On a side note, higher tourism numbers bring with them several challenges to the country’s infrastructure, which the government must not ignore. A holistic plan to improve public infrastructure – water, sewage, roads and connectivity, open spaces, cleanliness, law and order – must be put in place with a government-wide commitment to upscale the country.

Much has been said and still can be said on how public infrastructure can be upgraded but this is not the scope of this leader.

What is of concern is that while an airline like Ryanair continues to perform well with a creep-ing dominance in Malta, the national airline Air Malta remains in limbo.

With the European Commission reluctant to give its verdict yet on whether it will allow government to inject funds into Air Malta, this newspaper reports today that government will be taking a final decision on the airline’s future after the summer.

The decision will determine whether Air Malta will wind down and a new State-owned airline is created. If Air Malta ceases to exist and a new airline takes its place, government will be able to start afresh without the legacy issues that have hounded Air Malta for too long.

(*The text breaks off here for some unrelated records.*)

-- pv_equiv track=rewrite | github.com/hovinh/codenames_cheat_engine | spymaster.py | simplify_score_symset_to_word
-- ===== SOURCE A (Python) =====
-- def simplify_score_symset_to_word(symset_score_dict, synset_word_dict):
--     word_score_dict = dict()
--     for ss, score in symset_score_dict.items():
--         word = synset_word_dict[ss]
--
--         if (word not in word_score_dict.keys()):
--             word_score_dict[word] = score
--         elif (score > word_score_dict[word]):
--             word_score_dict[word] = score
--
--     return word_score_dict
-- ===== SOURCE B (Python) =====
-- def simplify_score_symset_to_word(symset_score_dict, synset_word_dict):
--     groups = {}
--     for ss, score in symset_score_dict.items():
--         word = synset_word_dict[ss]
--         groups[word] = groups.get(word, []) + [score]
--     return {word: max(scores) for word, scores in groups.items()}
-- ===== Notes on version B (the rewrite author's own statement) =====
-- stated objective: alternative
-- what changed: B groups all scores of each word into a per-word list in one pass and then reduces each group with max in a second pass, instead of A's single pass keeping a running maximum with conditional branches.
import Mathlib
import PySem

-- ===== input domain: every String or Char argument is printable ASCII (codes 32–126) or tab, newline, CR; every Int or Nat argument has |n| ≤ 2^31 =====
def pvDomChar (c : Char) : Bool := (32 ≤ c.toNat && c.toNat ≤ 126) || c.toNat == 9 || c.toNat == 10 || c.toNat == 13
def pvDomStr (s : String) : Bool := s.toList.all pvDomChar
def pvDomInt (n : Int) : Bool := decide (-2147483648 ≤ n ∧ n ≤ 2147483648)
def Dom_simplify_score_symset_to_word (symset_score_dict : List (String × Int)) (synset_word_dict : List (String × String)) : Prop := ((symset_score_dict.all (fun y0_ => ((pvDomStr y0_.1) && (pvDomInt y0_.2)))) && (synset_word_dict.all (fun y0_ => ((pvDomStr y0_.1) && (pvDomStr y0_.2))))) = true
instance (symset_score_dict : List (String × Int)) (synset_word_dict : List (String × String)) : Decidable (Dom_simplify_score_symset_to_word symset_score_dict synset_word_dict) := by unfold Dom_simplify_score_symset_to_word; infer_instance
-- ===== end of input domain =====

-- B groups each word's scores into a list in one pass and takes max per group in a second
-- pass, instead of A's inline running maximum; alternative decomposition, same cost.


-- ===== PORT A =====
-- loop body of A: `word = synset_word_dict[ss]` is `getD … ""`; the default "" is only
-- reached where Python raises KeyError, which Pre_ excludes.
def stepA (synset_word_dict : List (String × String)) (word_score_dict : PySem.Dict String Int)
    (p : String × Int) : PySem.Dict String Int :=
  let word := (PySem.Dict.mk synset_word_dict).getD p.1 ""
  if (word_score_dict.contains word) = false then word_score_dict.insert word p.2
  else if p.2 > word_score_dict.getD word 0 then word_score_dict.insert word p.2
  else word_score_dict

def simplify_score_symset_to_word (symset_score_dict : List (String × Int)) (synset_word_dict : List (String × String)) : List (String × Int) :=
  (symset_score_dict.foldl (stepA synset_word_dict) PySem.Dict.empty).items

-- ===== PORT B =====
-- loop body of B: `groups[word] = groups.get(word, []) + [score]`
def stepB (synset_word_dict : List (String × String)) (groups : PySem.Dict String (List Int))
    (p : String × Int) : PySem.Dict String (List Int) :=
  let word := (PySem.Dict.mk synset_word_dict).getD p.1 ""
  groups.insert word (groups.getD word [] ++ [p.2])

-- max(scores); the default 0 is only reached on an empty list, which Python's max rejects
-- and which never occurs for the nonempty groups B builds.
def pyMaxInt (l : List Int) : Int := (PySem.List.max? l (fun x => x)).getD 0

def simplify_score_symset_to_word_alt (symset_score_dict : List (String × Int)) (synset_word_dict : List (String × String)) : List (String × Int) :=
  (symset_score_dict.foldl (stepB synset_word_dict) PySem.Dict.empty).items.map
    (fun q => (q.1, pyMaxInt q.2))

-- ===== PRECONDITION & SPEC =====
-- Pre_ excludes exactly the inputs on which A raises KeyError: a synset key with no entry
-- in synset_word_dict (B raises there too).
def Pre_simplify_score_symset_to_word (symset_score_dict : List (String × Int)) (synset_word_dict : List (String × String)) : Prop :=
  ∀ p ∈ symset_score_dict, p.1 ∈ synset_word_dict.map Prod.fst
instance (symset_score_dict : List (String × Int)) (synset_word_dict : List (String × String)) : Decidable (Pre_simplify_score_symset_to_word symset_score_dict synset_word_dict) := by unfold Pre_simplify_score_symset_to_word; infer_instance

def pvWitness_simplify_score_symset_to_word : (List (String × Int)) × (List (String × String)) :=
  ([("dog.n.01", 3), ("cat.n.01", 5), ("canine.n.02", 1)],
   [("dog.n.01", "dog"), ("canine.n.02", "dog"), ("cat.n.01", "cat")])

def Spec_simplify_score_symset_to_word (symset_score_dict : List (String × Int)) (synset_word_dict : List (String × String)) (out : List (String × Int)) : Prop := out = simplify_score_symset_to_word_alt symset_score_dict synset_word_dict
instance (symset_score_dict : List (String × Int)) (synset_word_dict : List (String × String)) (out : List (String × Int)) : Decidable (Spec_simplify_score_symset_to_word symset_score_dict synset_word_dict out) := by unfold Spec_simplify_score_symset_to_word; infer_instance

-- ===== CLAIM (what is proved, stated in full; the proofs are below) =====
def Claim_equal_simplify_score_symset_to_word : Prop := ∀ (symset_score_dict : List (String × Int)) (synset_word_dict : List (String × String)), Dom_simplify_score_symset_to_word symset_score_dict synset_word_dict → Pre_simplify_score_symset_to_word symset_score_dict synset_word_dict → Spec_simplify_score_symset_to_word symset_score_dict synset_word_dict (simplify_score_symset_to_word symset_score_dict synset_word_dict)

-- ===== LEMMAS AND PROOFS =====

theorem max?_cons_int (x : Int) (xs : List Int) :
    PySem.List.max? (x :: xs) (fun y => y) = some (xs.foldl max x) := by
  simp only [PySem.List.max?, List.foldl_cons]
  induction xs generalizing x with
  | nil => rfl
  | cons y t ih =>
      simp only [List.foldl_cons]
      rcases lt_or_ge x y with h | h
      · rw [max_eq_right (le_of_lt h), ← ih y]; simp [h]
      · rw [max_eq_left h, ← ih x]; simp [not_lt.mpr h]

theorem pyMaxInt_cons (x : Int) (xs : List Int) : pyMaxInt (x :: xs) = xs.foldl max x := by
  simp [pyMaxInt, max?_cons_int]

theorem pyMaxInt_append (l : List Int) (v : Int) (h : l ≠ []) :
    pyMaxInt (l ++ [v]) = max (pyMaxInt l) v := by
  rcases l with _ | ⟨x, xs⟩
  · exact absurd rfl h
  · simp [pyMaxInt_cons, List.foldl_append]

theorem keys_of_items_map {dA : PySem.Dict String Int} {g : PySem.Dict String (List Int)}
    (h : dA.items = g.items.map (fun q => (q.1, pyMaxInt q.2))) : dA.keys = g.keys := by
  simp only [PySem.Dict.keys, h, List.map_map]
  rfl

theorem loop_inv (synset_word_dict : List (String × String)) (l : List (String × Int))
    (dA : PySem.Dict String Int) (g : PySem.Dict String (List Int))
    (hnd : g.keys.Nodup) (hne : ∀ p ∈ g.items, p.2 ≠ [])
    (hit : dA.items = g.items.map (fun q => (q.1, pyMaxInt q.2))) :
    (l.foldl (stepA synset_word_dict) dA).items
      = (l.foldl (stepB synset_word_dict) g).items.map (fun q => (q.1, pyMaxInt q.2)) := by
  induction l generalizing dA g with
  | nil => simpa using hit
  | cons p t ih =>
      simp only [List.foldl_cons]
      set w := (PySem.Dict.mk synset_word_dict).getD p.1 "" with hw
      have hkeys : dA.keys = g.keys := keys_of_items_map hit
      have hcont : dA.contains w = g.contains w := by
        rw [PySem.Dict.contains_eq_decide_mem_keys, PySem.Dict.contains_eq_decide_mem_keys, hkeys]
      by_cases hc : g.contains w = true
      · -- word already grouped: A either updates the running max or leaves it; B appends
        obtain ⟨lv, hget⟩ : ∃ lv, g.get? w = some lv := by
          have := PySem.Dict.contains_eq_isSome_get? g w
          rw [hc] at this
          exact Option.isSome_iff_exists.mp this.symm
        have hmem : (w, lv) ∈ g.items := PySem.Dict.mem_items_of_get?_eq_some g hget
        have hlvne : lv ≠ [] := hne _ hmem
        have hgD : g.getD w [] = lv := by rw [PySem.Dict.getD_eq_get?_getD, hget]; rfl
        have hAmem : (w, pyMaxInt lv) ∈ dA.items := by
          rw [hit]; exact List.mem_map.mpr ⟨(w, lv), hmem, rfl⟩
        have hAnd : dA.keys.Nodup := hkeys ▸ hnd
        have hAD : dA.getD w 0 = pyMaxInt lv := PySem.Dict.getD_of_mem_items dA hAmem hAnd 0
        have huniq : ∀ q ∈ g.items, q.1 = w → q.2 = lv := by
          intro q hq hq1
          have : g.get? q.1 = some q.2 :=
            (PySem.Dict.get?_eq_some_iff_mem_items g q.1 q.2 hnd).mpr (by simpa using hq)
          rw [hq1, hget] at this
          exact (Option.some_inj.mp this).symm
        have hitemsB : (stepB synset_word_dict g p).items
            = g.items.map (fun q => if (q.1 == w) = true then (w, lv ++ [p.2]) else q) := by
          simp only [stepB, ← hw, hgD]
          exact PySem.Dict.items_insert_of_contains g _ hc
        have hndB : (stepB synset_word_dict g p).keys.Nodup := by
          have : (stepB synset_word_dict g p).keys = g.keys := by
            simp only [PySem.Dict.keys, hitemsB, List.map_map]
            refine List.map_congr_left ?_
            intro q _; by_cases hq : q.1 = w <;> simp [hq]
          rw [this]; exact hnd
        have hneB : ∀ q ∈ (stepB synset_word_dict g p).items, q.2 ≠ [] := by
          intro q hq
          rw [hitemsB] at hq
          obtain ⟨r, hr, hrq⟩ := List.mem_map.mp hq
          by_cases h1 : r.1 = w
          · simp [h1] at hrq; rw [← hrq]; simp
          · simp [h1] at hrq; rw [← hrq]; exact hne _ hr
        apply ih _ _ hndB hneB
        -- the one-step item-list relation
        rw [hitemsB]
        have hcA : (dA.contains w) = false ↔ False := by simp [hcont, hc]
        by_cases hgt : p.2 > dA.getD w 0
        · -- A updates
          have : stepA synset_word_dict dA p = dA.insert w p.2 := by
            simp [stepA, ← hw, hcont, hc, hgt]
          rw [this, PySem.Dict.items_insert_of_contains dA p.2 (by rw [hcont]; exact hc),
              hit, List.map_map, List.map_map]
          refine List.map_congr_left ?_
          intro q hq
          by_cases h1 : q.1 = w
          · have h2 := huniq q hq h1
            simp [Function.comp, h1, pyMaxInt_append lv p.2 hlvne,
                  max_eq_right (le_of_lt (by rw [hAD] at hgt; exact hgt))]
          · simp [Function.comp, h1]
        · -- A keeps the old max
          have : stepA synset_word_dict dA p = dA := by
            simp [stepA, ← hw, hcont, hc, hgt]
          rw [this, hit, List.map_map]
          refine List.map_congr_left ?_
          intro q hq
          by_cases h1 : q.1 = w
          · have h2 := huniq q hq h1
            have hle : p.2 ≤ pyMaxInt lv := by rw [hAD] at hgt; omega
            simp [Function.comp, h1, h2, pyMaxInt_append lv p.2 hlvne, max_eq_left hle]
          · simp [Function.comp, h1]
      · -- fresh word: both append a new entry
        have hcg : g.contains w = false := by simpa using hc
        have hcA : dA.contains w = false := by rw [hcont]; exact hcg
        have hB : stepB synset_word_dict g p = g.insert w [p.2] := by
          simp [stepB, ← hw, PySem.Dict.getD_of_not_contains g [] hcg]
        have hA : stepA synset_word_dict dA p = dA.insert w p.2 := by
          simp [stepA, ← hw, hcA]
        have hwnotmem : w ∉ g.keys := by
          have := PySem.Dict.contains_eq_decide_mem_keys g w
          rw [hcg] at this
          exact of_decide_eq_false this.symm
        have hndB : (stepB synset_word_dict g p).keys.Nodup := by
          rw [hB, PySem.Dict.keys_insert_of_not_contains _ _ hcg]
          simp only [List.nodup_append]
          exact ⟨hnd, List.nodup_singleton w, fun a ha b hb h => hwnotmem ((h.trans (by simpa using hb)) ▸ ha)⟩
        have hneB : ∀ q ∈ (stepB synset_word_dict g p).items, q.2 ≠ [] := by
          intro q hq
          rw [hB, PySem.Dict.items_insert_of_not_contains g _ hcg] at hq
          rcases List.mem_append.mp hq with h | h
          · exact hne _ h
          · simp at h; rw [h]; simp
        apply ih _ _ hndB hneB
        rw [hA, hB, PySem.Dict.items_insert_of_not_contains dA p.2 hcA,
            PySem.Dict.items_insert_of_not_contains g _ hcg, hit]
        simp [pyMaxInt, PySem.List.max?]

-- ===== VERDICT (by name: the statement is the Claim_ definition above) =====
theorem simplify_score_symset_to_word_spec : Claim_equal_simplify_score_symset_to_word := by
  intro ssd swd _ _
  unfold Spec_simplify_score_symset_to_word
  unfold simplify_score_symset_to_word simplify_score_symset_to_word_alt
  exact loop_inv swd ssd PySem.Dict.empty PySem.Dict.empty
    (by simp [PySem.Dict.empty, PySem.Dict.keys]) (by simp [PySem.Dict.empty]) rfl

Hopefully, government will learn from the sins of the past and not repeat them. Air Malta has since its inception been used as a glorified JobsPlus agency, used by ministers to employ their constituents. This temptation must be avoided if a new airline is created.

It is in Malta’s strategic interest to have a national airline but this should not serve the interests of whoever is in power.

The ongoing Air Malta saga is just one of the significant challenges facing the airline industry in Malta.

A proposed aviation fuel tax across the EU is bound to punish countries on the periphery like Malta more than it does larger countries with a myriad of connectivity options. The tax excludes long-haul flights, which arguably have a much higher carbon footprint. All of the flights to and from Malta are short haul and will be disproportionately impacted by the fuel tax.

Ryanair CEO David O’Brien yesterday sounded a fresh warning on the EU fuel tax that is part of the bloc’s drive to cut down on carbon emissions. He echoed Air Malta’s warning from last year about the tax and urged the Maltese government to oppose it.

But he also made reference to the “unprofessional” behaviour of Malta’s Air Traffic Controllers, which he claimed was causing additional fuel consumption.

O’Brien said aircraft were sometimes inexplicably put into holding positions that meant additional fuel was being consumed needlessly. The authorities must look into these claims and if they are true take the appropriate steps to cut out the nonsense.